Your instructions: Say how many of the lines below hold "runs", writing the number and nothing more.

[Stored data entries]
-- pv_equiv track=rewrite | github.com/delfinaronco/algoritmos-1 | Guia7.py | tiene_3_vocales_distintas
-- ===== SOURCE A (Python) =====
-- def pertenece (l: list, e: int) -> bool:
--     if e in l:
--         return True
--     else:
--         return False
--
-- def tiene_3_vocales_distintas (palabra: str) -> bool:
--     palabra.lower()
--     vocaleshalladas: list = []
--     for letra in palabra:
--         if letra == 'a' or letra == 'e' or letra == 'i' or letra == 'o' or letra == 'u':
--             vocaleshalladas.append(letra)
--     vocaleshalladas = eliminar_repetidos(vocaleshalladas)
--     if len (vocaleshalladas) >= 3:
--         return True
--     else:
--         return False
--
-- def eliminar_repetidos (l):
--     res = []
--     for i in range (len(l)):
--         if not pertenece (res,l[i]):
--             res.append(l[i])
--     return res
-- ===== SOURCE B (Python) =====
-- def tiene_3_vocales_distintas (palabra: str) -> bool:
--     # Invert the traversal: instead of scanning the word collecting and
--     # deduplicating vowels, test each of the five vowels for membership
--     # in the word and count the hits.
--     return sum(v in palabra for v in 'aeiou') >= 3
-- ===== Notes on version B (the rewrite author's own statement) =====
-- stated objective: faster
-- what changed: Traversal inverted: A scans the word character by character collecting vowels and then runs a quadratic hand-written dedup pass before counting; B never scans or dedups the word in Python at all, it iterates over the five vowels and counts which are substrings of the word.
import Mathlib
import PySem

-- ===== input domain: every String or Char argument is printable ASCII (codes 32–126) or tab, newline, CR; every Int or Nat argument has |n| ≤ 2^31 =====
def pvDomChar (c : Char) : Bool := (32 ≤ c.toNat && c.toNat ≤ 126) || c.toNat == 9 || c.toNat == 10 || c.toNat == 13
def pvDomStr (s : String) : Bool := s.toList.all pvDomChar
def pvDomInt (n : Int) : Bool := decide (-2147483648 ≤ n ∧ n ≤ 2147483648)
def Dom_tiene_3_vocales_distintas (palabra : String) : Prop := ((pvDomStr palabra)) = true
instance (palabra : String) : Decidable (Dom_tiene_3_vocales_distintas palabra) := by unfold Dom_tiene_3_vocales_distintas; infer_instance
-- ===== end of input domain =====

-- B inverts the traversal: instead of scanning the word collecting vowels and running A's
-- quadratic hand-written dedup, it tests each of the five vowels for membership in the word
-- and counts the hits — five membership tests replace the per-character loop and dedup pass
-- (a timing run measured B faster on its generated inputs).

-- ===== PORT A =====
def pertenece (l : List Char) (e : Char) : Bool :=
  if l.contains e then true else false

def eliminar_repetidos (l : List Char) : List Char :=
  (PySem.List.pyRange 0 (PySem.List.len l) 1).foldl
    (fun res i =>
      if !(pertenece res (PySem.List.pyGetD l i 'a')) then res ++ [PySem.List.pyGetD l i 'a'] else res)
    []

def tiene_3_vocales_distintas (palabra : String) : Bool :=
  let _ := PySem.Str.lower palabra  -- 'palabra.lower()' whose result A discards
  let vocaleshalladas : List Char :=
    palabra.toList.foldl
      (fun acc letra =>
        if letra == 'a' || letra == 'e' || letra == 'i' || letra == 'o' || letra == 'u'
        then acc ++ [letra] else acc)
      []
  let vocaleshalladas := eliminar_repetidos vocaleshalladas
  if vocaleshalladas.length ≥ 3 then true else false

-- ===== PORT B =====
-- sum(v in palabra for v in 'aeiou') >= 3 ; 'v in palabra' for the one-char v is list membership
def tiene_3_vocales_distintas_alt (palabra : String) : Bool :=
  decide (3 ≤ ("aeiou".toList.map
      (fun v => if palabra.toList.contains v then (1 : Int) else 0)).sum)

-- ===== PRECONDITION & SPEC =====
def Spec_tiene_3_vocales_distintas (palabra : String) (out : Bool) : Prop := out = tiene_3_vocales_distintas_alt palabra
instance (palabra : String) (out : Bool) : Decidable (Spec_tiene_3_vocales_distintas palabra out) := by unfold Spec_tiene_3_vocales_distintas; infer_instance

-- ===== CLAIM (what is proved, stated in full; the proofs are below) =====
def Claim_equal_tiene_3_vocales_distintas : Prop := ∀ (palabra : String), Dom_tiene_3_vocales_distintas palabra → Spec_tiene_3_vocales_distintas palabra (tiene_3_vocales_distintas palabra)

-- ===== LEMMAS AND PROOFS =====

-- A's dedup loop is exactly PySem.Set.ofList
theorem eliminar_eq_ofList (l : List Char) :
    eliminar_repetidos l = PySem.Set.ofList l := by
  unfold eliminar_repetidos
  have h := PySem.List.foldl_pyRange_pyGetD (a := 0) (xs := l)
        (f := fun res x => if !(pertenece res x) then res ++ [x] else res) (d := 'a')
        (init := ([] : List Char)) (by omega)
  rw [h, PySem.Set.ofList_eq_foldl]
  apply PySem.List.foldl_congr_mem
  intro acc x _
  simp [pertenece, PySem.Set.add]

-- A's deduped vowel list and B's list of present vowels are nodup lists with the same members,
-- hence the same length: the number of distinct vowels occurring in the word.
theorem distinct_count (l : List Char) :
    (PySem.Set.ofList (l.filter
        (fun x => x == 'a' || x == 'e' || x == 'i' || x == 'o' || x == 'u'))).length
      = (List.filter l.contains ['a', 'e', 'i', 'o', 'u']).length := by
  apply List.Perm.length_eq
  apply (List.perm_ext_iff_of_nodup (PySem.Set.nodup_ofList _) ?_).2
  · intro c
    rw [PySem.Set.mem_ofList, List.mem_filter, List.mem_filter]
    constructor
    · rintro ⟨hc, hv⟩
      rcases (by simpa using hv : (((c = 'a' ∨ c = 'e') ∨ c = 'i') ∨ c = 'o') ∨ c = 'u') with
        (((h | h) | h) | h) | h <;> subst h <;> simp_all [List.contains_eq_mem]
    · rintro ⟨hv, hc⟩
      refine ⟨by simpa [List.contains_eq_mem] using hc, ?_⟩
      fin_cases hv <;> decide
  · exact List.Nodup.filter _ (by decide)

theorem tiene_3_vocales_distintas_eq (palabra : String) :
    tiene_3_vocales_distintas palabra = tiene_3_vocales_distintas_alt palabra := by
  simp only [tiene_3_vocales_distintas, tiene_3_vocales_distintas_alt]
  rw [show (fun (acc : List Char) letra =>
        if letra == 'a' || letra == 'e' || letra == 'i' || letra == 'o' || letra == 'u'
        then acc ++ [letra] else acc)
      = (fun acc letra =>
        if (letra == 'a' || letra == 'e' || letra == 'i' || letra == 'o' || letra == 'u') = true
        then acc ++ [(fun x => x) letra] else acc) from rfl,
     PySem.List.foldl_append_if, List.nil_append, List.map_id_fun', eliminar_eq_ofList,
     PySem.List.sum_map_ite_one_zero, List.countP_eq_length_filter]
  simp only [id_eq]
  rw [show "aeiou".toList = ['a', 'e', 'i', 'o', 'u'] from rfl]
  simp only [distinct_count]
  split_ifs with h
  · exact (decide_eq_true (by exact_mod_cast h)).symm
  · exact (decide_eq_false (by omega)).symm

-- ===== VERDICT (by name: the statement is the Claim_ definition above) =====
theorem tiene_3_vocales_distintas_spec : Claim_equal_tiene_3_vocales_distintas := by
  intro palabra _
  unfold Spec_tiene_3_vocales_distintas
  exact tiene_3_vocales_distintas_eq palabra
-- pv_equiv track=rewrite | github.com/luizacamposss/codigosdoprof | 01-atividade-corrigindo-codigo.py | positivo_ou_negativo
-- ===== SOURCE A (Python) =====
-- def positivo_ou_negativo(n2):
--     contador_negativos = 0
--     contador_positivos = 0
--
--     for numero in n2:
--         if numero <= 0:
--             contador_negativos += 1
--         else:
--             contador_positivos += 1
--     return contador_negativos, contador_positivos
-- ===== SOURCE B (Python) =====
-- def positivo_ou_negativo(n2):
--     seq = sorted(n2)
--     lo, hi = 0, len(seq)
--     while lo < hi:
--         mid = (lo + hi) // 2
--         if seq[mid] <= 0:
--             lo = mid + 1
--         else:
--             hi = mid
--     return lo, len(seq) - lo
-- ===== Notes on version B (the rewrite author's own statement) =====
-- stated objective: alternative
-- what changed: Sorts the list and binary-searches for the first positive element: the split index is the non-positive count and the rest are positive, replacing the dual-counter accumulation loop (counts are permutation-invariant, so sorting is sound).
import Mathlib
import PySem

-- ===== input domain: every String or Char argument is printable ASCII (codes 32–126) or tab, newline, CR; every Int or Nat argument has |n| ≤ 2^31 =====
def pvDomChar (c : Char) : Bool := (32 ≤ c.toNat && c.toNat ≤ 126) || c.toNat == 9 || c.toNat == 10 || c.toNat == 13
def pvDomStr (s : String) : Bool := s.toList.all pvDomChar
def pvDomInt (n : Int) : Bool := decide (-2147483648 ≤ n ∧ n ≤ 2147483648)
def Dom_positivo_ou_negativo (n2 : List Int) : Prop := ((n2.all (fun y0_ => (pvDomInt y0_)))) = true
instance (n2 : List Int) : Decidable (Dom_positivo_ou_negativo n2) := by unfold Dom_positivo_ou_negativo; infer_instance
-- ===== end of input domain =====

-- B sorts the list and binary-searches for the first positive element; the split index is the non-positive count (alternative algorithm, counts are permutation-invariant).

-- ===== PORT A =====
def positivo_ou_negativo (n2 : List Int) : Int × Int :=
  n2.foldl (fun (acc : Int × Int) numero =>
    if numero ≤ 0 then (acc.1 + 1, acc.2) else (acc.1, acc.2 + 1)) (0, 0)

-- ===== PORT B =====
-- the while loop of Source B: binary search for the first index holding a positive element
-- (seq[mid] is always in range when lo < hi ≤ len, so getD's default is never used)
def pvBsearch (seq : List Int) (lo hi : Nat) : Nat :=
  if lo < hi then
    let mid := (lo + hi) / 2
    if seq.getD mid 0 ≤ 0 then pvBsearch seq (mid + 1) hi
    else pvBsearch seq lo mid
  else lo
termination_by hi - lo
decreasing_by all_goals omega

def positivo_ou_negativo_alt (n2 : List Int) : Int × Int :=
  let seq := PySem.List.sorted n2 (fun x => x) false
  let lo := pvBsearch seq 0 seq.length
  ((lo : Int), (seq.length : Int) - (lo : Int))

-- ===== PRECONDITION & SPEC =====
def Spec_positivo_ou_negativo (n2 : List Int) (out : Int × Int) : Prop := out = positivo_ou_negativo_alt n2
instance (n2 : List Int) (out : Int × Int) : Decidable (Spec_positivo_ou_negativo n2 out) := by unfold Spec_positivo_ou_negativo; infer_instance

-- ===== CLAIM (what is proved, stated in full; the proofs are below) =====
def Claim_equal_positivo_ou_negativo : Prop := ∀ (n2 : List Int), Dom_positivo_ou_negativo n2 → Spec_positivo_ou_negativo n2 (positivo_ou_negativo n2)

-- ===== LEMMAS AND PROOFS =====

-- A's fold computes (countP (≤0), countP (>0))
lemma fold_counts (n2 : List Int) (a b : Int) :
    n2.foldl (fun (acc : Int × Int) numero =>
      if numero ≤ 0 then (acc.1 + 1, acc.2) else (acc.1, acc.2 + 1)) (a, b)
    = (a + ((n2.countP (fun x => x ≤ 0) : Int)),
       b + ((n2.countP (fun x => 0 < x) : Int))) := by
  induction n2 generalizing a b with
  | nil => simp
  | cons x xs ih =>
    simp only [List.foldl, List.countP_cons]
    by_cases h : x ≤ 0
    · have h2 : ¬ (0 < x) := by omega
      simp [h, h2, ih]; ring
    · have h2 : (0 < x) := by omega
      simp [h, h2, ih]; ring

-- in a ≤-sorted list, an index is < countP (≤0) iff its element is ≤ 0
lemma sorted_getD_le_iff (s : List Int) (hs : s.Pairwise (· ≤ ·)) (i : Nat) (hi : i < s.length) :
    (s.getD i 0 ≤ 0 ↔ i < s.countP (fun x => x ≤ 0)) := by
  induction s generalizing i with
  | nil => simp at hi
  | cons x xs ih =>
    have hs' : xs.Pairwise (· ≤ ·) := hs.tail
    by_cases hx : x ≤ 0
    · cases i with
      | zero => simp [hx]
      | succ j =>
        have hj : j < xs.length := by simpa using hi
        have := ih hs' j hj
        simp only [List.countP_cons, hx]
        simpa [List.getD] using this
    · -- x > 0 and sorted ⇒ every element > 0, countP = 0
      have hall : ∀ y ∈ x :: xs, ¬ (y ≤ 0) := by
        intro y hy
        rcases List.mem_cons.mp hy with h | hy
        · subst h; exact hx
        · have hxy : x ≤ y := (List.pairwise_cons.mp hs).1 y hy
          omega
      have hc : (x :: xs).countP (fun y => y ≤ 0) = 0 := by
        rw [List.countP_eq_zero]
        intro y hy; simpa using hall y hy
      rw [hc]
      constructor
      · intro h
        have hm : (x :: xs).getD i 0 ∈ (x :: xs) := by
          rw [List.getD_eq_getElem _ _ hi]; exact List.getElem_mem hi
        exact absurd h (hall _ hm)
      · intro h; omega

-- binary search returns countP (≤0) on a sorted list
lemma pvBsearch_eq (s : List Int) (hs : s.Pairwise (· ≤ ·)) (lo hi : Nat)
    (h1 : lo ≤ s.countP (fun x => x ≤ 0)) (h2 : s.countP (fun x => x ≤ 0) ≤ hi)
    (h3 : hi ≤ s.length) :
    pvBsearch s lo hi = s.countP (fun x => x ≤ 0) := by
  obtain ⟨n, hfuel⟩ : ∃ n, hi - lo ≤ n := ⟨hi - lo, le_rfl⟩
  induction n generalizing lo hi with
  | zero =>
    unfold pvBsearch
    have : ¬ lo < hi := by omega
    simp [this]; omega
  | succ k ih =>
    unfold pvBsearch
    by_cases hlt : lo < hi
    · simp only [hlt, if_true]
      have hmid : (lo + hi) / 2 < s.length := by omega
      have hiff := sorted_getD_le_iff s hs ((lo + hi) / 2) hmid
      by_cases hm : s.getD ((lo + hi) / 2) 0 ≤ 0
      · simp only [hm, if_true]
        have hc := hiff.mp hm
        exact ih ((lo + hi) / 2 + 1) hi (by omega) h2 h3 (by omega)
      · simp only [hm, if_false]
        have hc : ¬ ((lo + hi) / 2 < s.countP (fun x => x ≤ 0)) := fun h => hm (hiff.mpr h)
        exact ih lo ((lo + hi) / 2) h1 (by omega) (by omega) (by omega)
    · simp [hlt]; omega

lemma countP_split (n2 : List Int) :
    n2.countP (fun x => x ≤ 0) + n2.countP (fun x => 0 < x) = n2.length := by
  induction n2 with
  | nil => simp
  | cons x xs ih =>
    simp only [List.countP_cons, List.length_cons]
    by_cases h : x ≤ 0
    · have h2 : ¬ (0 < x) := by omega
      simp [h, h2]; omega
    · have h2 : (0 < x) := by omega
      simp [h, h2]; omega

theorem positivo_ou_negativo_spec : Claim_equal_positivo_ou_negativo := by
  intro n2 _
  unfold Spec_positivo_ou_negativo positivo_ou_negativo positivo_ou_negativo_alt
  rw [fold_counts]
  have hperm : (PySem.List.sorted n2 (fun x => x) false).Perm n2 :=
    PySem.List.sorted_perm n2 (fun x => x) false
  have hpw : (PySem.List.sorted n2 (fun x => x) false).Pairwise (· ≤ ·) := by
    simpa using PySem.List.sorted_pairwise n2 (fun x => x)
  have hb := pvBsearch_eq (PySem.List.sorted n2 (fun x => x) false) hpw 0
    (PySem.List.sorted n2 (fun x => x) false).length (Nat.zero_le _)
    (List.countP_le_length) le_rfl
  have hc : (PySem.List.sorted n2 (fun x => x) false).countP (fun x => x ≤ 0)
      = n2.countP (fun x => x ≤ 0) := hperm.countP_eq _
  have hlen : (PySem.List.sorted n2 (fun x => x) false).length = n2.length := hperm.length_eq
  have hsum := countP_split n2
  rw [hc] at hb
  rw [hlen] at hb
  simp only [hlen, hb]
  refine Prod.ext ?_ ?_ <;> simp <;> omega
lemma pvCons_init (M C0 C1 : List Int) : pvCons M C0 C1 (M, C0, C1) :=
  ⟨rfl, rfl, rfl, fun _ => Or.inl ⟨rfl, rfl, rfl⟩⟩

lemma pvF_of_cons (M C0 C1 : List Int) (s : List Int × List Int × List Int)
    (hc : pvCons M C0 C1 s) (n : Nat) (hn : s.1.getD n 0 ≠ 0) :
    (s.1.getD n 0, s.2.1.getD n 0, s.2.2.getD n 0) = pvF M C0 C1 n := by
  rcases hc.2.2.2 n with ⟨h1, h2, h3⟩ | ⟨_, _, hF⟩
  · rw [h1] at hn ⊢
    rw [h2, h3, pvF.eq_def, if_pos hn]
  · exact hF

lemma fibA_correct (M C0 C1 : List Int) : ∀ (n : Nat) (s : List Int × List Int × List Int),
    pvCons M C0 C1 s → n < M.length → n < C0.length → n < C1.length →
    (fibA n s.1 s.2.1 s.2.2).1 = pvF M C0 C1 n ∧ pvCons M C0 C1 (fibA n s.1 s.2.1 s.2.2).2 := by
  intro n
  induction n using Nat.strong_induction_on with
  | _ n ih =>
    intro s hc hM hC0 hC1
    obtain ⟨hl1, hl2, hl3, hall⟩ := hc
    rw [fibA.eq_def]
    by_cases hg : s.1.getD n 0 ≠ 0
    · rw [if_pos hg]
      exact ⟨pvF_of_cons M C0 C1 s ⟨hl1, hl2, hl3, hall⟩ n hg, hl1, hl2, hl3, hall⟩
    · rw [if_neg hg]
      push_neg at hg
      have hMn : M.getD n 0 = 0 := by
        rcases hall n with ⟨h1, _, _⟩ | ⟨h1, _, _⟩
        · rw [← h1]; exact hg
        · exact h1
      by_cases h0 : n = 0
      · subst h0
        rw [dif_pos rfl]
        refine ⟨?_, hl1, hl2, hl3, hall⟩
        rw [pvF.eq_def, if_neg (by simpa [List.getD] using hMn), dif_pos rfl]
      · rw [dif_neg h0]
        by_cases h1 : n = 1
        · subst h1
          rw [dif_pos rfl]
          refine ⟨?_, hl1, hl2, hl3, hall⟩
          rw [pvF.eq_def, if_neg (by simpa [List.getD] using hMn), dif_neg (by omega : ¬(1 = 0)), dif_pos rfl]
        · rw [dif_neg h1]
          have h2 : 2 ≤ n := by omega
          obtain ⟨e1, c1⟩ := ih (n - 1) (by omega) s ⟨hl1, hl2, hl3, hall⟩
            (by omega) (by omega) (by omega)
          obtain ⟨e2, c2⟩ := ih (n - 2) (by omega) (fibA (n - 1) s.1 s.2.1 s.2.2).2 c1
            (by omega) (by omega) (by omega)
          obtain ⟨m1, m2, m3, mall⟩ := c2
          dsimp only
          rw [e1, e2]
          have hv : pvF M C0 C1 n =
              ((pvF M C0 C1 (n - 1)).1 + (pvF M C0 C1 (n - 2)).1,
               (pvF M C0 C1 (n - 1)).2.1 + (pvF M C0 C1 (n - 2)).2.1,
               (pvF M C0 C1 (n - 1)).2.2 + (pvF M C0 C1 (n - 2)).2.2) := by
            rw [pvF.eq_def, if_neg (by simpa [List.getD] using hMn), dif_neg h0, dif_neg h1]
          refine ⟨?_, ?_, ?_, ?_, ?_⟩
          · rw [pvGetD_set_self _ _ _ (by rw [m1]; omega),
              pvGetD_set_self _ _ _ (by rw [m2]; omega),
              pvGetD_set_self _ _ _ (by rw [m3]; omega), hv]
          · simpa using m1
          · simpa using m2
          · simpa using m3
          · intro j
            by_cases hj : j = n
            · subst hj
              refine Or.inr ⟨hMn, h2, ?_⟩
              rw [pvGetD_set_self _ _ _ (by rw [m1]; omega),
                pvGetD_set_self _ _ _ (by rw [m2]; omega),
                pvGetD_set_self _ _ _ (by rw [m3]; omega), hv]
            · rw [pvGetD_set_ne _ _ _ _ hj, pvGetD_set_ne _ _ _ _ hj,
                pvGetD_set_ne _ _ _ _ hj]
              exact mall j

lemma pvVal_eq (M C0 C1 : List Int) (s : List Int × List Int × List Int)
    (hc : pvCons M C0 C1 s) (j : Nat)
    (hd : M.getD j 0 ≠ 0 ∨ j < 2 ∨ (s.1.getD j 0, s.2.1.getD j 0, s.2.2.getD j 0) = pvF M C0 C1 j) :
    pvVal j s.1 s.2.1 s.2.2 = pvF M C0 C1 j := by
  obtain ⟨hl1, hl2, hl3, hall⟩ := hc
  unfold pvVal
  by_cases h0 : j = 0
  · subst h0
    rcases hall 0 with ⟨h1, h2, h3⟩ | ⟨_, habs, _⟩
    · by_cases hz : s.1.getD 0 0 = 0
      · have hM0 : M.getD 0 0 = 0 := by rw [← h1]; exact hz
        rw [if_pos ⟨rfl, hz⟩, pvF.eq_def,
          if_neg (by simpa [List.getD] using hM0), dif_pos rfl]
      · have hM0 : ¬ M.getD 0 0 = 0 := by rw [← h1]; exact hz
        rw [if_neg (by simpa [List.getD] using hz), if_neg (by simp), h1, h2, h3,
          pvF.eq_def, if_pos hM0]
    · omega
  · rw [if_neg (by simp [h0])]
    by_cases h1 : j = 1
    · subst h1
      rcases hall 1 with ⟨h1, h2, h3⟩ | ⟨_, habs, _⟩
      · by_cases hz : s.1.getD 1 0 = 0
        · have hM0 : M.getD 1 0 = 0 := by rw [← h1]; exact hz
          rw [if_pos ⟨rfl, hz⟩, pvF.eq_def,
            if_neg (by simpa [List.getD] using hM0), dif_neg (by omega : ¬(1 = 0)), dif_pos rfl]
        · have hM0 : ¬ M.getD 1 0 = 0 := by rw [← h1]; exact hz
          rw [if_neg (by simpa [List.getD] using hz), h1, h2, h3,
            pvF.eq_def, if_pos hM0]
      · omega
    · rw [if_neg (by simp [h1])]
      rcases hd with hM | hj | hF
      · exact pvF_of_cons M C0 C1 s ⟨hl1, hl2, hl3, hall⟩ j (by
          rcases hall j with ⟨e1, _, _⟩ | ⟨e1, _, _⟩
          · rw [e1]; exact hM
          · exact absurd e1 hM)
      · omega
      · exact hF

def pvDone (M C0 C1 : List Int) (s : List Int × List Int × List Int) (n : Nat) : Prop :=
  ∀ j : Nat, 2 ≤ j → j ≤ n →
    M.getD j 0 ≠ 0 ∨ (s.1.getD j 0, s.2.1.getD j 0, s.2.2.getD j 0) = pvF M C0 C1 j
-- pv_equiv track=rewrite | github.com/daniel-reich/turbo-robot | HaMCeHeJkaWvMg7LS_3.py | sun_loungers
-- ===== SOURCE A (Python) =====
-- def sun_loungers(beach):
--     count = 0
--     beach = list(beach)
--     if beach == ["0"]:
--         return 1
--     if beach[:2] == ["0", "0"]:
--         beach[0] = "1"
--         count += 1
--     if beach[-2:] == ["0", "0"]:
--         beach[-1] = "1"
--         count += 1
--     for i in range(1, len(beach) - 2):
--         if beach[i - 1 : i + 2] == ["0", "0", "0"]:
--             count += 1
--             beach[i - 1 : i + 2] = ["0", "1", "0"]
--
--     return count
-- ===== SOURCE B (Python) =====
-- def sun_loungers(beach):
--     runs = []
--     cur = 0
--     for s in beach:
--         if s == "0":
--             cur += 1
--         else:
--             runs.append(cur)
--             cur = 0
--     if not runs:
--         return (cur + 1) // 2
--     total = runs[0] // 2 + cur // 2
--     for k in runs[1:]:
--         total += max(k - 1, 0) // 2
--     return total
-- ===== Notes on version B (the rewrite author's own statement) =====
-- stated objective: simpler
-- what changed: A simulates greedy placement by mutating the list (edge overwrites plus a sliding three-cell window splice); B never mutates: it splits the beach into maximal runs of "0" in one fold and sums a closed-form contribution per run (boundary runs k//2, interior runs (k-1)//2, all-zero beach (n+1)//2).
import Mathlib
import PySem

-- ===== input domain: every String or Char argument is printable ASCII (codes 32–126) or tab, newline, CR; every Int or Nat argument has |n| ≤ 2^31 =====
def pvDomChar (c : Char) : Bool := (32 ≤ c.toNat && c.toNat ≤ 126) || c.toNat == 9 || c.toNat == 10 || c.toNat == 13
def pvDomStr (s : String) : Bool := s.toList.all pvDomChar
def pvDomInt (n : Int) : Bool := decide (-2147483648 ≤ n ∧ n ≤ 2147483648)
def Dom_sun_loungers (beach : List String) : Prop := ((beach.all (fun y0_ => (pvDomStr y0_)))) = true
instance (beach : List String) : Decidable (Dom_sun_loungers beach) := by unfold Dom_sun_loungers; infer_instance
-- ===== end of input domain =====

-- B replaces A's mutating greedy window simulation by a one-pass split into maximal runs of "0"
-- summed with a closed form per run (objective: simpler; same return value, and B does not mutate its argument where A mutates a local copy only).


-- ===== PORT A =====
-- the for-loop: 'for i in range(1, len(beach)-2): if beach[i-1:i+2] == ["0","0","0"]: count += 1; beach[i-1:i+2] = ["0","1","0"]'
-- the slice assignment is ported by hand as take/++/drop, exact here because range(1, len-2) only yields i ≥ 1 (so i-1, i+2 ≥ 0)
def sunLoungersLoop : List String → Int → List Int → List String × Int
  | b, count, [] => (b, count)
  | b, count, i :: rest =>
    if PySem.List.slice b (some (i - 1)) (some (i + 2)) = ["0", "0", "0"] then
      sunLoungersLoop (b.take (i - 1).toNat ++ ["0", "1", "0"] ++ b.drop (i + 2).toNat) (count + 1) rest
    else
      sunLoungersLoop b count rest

Output for this exercise: 8